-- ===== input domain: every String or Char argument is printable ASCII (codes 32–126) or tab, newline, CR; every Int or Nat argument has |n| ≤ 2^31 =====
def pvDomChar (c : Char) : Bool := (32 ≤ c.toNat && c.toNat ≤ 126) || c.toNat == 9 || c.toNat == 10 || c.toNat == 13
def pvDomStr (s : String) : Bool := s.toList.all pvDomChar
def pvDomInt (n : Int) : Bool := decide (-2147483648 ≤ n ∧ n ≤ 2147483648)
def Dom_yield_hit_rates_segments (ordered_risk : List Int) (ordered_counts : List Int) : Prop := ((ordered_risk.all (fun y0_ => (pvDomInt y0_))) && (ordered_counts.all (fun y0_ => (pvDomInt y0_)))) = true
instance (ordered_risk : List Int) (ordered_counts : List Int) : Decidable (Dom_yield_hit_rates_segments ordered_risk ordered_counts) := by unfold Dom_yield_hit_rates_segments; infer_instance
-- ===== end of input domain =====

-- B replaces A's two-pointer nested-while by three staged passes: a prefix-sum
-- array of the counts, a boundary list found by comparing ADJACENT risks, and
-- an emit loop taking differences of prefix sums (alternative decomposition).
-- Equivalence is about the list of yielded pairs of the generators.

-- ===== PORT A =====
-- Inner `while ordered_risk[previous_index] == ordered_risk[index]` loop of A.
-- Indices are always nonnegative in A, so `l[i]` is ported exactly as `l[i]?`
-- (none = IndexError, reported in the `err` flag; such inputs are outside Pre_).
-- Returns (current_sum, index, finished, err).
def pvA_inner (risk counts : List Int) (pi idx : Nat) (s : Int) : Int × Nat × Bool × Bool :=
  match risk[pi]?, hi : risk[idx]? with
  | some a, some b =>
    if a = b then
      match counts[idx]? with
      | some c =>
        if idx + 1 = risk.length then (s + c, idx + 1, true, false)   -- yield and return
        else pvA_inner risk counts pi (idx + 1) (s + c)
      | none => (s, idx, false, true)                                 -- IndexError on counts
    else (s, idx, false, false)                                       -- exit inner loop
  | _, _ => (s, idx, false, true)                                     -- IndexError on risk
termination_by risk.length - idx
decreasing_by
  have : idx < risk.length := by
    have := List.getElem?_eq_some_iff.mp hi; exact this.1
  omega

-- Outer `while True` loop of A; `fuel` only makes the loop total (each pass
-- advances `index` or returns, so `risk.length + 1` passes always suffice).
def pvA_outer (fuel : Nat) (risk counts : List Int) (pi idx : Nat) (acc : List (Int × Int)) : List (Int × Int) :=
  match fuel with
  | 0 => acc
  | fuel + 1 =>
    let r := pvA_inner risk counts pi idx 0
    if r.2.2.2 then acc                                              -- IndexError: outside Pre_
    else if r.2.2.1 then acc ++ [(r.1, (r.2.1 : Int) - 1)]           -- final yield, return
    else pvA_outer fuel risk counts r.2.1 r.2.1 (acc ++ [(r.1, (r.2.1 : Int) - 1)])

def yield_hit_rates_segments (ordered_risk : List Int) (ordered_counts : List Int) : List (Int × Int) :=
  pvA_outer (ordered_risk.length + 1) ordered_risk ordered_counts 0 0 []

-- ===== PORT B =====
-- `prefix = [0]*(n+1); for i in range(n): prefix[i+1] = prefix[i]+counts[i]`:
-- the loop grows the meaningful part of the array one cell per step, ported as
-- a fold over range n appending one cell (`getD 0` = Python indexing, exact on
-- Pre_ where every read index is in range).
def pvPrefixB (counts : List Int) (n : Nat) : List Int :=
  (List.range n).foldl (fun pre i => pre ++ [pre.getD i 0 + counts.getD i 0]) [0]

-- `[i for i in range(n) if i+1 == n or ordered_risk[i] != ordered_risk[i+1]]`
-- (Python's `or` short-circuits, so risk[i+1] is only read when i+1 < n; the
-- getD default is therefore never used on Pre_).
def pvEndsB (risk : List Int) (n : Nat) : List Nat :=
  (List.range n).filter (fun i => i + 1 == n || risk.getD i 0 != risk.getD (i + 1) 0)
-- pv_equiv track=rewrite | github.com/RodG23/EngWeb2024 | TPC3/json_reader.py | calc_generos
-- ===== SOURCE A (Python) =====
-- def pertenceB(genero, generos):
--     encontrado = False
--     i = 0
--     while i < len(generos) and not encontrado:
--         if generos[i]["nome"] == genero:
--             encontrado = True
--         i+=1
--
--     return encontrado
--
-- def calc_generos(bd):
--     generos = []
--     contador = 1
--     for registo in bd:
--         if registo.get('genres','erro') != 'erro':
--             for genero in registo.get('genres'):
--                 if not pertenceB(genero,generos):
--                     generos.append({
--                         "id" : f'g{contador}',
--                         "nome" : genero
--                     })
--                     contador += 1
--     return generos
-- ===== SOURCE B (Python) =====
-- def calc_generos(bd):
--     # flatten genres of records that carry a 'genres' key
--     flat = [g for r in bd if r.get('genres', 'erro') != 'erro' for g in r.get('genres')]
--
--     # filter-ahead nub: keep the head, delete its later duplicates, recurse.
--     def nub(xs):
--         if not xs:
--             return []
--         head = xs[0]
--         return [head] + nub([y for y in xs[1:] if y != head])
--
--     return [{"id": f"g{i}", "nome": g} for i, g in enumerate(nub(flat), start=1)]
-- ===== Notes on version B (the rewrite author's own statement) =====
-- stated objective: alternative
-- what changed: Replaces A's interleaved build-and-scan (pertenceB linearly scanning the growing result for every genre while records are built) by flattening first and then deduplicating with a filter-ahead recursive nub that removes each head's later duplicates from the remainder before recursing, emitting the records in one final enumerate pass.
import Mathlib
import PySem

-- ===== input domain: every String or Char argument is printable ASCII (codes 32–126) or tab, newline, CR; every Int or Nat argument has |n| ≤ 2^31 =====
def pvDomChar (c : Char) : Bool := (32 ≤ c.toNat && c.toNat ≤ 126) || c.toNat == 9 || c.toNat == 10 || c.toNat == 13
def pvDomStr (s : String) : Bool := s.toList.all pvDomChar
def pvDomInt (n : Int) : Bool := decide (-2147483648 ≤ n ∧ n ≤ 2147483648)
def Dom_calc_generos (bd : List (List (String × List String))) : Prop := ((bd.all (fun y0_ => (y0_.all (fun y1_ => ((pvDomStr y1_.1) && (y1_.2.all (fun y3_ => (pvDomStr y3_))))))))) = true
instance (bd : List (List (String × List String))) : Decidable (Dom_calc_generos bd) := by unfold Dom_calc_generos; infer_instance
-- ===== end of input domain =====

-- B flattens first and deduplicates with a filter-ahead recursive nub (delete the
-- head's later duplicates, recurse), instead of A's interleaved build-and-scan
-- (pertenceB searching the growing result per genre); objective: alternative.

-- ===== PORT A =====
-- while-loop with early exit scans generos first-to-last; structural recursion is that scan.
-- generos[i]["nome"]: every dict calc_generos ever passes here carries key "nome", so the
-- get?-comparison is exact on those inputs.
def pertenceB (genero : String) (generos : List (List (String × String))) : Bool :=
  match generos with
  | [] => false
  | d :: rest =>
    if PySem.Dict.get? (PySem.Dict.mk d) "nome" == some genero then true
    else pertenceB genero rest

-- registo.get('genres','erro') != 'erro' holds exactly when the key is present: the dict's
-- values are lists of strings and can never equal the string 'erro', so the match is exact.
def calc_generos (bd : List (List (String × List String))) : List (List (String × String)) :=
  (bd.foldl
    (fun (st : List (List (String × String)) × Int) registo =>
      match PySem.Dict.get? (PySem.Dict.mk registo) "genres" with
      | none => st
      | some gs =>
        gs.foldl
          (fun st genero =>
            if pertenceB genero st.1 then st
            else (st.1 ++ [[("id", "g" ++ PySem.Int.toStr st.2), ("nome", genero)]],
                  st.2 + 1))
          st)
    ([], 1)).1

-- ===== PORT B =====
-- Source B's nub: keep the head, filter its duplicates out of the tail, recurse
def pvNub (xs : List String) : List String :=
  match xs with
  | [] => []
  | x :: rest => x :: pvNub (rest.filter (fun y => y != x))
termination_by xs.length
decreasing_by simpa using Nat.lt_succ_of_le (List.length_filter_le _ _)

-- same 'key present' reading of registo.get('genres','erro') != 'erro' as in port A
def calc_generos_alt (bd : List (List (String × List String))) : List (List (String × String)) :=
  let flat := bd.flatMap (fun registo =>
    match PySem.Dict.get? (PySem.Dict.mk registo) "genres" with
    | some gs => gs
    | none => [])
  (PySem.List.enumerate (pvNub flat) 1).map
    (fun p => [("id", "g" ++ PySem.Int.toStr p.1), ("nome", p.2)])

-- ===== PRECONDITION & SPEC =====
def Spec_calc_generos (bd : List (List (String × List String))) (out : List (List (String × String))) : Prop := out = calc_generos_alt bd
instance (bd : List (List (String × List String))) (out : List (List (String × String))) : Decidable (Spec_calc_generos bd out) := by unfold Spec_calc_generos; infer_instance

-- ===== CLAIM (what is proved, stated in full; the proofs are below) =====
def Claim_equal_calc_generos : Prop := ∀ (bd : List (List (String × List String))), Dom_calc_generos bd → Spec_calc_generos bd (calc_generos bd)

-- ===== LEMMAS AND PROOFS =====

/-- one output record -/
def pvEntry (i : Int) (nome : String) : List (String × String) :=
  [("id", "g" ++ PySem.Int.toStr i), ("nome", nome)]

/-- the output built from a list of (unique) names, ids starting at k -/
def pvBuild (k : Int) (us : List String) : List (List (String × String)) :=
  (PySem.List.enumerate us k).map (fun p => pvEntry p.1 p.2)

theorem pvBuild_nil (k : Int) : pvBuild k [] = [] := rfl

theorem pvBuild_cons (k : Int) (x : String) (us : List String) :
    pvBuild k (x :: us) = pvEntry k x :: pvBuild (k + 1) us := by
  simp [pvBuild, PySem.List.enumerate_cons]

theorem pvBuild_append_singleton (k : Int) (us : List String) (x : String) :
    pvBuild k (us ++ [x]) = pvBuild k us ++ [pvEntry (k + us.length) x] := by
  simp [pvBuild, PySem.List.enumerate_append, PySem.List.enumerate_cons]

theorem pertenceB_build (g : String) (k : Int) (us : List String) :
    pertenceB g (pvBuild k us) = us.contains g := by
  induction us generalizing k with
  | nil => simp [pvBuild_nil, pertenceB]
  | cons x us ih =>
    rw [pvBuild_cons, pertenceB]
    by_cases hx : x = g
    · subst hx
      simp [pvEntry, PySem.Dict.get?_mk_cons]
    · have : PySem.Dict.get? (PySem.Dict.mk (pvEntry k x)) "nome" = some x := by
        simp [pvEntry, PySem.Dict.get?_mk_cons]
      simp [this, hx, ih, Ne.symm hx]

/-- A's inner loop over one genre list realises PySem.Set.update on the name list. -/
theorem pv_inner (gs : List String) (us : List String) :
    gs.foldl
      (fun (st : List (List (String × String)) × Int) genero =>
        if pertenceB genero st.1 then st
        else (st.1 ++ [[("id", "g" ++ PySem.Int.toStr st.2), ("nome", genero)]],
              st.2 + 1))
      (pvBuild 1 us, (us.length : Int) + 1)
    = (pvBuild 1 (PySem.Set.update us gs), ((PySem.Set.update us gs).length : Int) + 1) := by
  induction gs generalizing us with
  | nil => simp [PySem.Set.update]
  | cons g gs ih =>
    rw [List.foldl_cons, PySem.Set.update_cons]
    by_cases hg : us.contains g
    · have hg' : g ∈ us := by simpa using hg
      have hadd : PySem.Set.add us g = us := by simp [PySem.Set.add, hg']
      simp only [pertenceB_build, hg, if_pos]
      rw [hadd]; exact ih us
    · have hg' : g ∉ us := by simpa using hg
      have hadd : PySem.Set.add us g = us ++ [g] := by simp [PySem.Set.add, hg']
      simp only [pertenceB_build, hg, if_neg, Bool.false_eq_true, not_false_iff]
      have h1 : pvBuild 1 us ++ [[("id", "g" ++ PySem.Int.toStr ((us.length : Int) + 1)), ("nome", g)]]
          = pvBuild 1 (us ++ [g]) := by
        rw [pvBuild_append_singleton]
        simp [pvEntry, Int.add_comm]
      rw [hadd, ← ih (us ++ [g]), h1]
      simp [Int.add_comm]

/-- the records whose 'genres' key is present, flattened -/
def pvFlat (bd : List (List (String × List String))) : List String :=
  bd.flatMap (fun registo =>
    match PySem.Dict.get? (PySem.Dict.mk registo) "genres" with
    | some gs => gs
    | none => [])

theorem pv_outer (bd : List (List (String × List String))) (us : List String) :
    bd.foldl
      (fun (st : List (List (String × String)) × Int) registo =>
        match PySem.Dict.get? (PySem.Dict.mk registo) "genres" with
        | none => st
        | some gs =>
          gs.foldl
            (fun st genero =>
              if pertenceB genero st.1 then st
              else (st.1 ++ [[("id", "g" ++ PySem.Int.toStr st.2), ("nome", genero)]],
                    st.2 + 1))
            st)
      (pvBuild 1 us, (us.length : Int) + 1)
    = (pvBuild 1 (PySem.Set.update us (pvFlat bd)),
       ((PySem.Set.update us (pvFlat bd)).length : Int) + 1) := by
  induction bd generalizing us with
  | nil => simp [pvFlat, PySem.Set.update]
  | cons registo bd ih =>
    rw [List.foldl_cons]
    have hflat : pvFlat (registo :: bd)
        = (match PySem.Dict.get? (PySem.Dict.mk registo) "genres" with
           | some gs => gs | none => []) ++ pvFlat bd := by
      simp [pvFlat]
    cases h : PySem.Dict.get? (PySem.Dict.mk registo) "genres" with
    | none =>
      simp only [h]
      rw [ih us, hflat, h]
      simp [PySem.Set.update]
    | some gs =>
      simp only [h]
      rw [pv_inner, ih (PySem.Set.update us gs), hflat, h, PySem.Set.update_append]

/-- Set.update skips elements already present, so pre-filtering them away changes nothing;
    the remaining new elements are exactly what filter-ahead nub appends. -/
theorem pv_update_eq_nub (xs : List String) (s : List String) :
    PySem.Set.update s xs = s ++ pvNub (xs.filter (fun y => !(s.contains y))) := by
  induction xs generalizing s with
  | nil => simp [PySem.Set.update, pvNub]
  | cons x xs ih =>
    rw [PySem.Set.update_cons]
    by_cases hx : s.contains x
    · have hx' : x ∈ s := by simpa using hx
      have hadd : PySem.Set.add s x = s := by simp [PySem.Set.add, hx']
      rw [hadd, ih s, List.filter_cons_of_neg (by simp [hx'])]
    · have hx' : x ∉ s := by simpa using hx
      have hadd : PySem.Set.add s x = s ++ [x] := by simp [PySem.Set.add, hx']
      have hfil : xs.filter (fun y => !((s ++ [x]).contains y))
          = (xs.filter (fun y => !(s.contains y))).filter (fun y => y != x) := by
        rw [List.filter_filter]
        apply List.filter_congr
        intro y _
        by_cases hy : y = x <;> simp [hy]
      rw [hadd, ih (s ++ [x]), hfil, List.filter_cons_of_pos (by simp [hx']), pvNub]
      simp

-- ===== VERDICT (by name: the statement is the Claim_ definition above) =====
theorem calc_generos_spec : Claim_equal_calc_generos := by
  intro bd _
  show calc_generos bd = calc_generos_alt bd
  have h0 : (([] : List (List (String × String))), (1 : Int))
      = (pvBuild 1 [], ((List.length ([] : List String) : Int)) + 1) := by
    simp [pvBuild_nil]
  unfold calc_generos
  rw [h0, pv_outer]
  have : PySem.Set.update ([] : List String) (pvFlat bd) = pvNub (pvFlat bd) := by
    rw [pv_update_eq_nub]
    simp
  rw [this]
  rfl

☆ ☆ ☆ ☆

#### [What this task involves]
Copy the lines above exactly, beginning at the line that has "output record -/" and stopping after the line that has "simp [pvBuild, PySem.List.enumerate_cons]", and omit the rest.

#### [Reply to the task]
/-- one output record -/
def pvEntry (i : Int) (nome : String) : List (String × String) :=
  [("id", "g" ++ PySem.Int.toStr i), ("nome", nome)]

/-- the output built from a list of (unique) names, ids starting at k -/
def pvBuild (k : Int) (us : List String) : List (List (String × String)) :=
  (PySem.List.enumerate us k).map (fun p => pvEntry p.1 p.2)

theorem pvBuild_nil (k : Int) : pvBuild k [] = [] := rfl

theorem pvBuild_cons (k : Int) (x : String) (us : List String) :
    pvBuild k (x :: us) = pvEntry k x :: pvBuild (k + 1) us := by
  simp [pvBuild, PySem.List.enumerate_cons]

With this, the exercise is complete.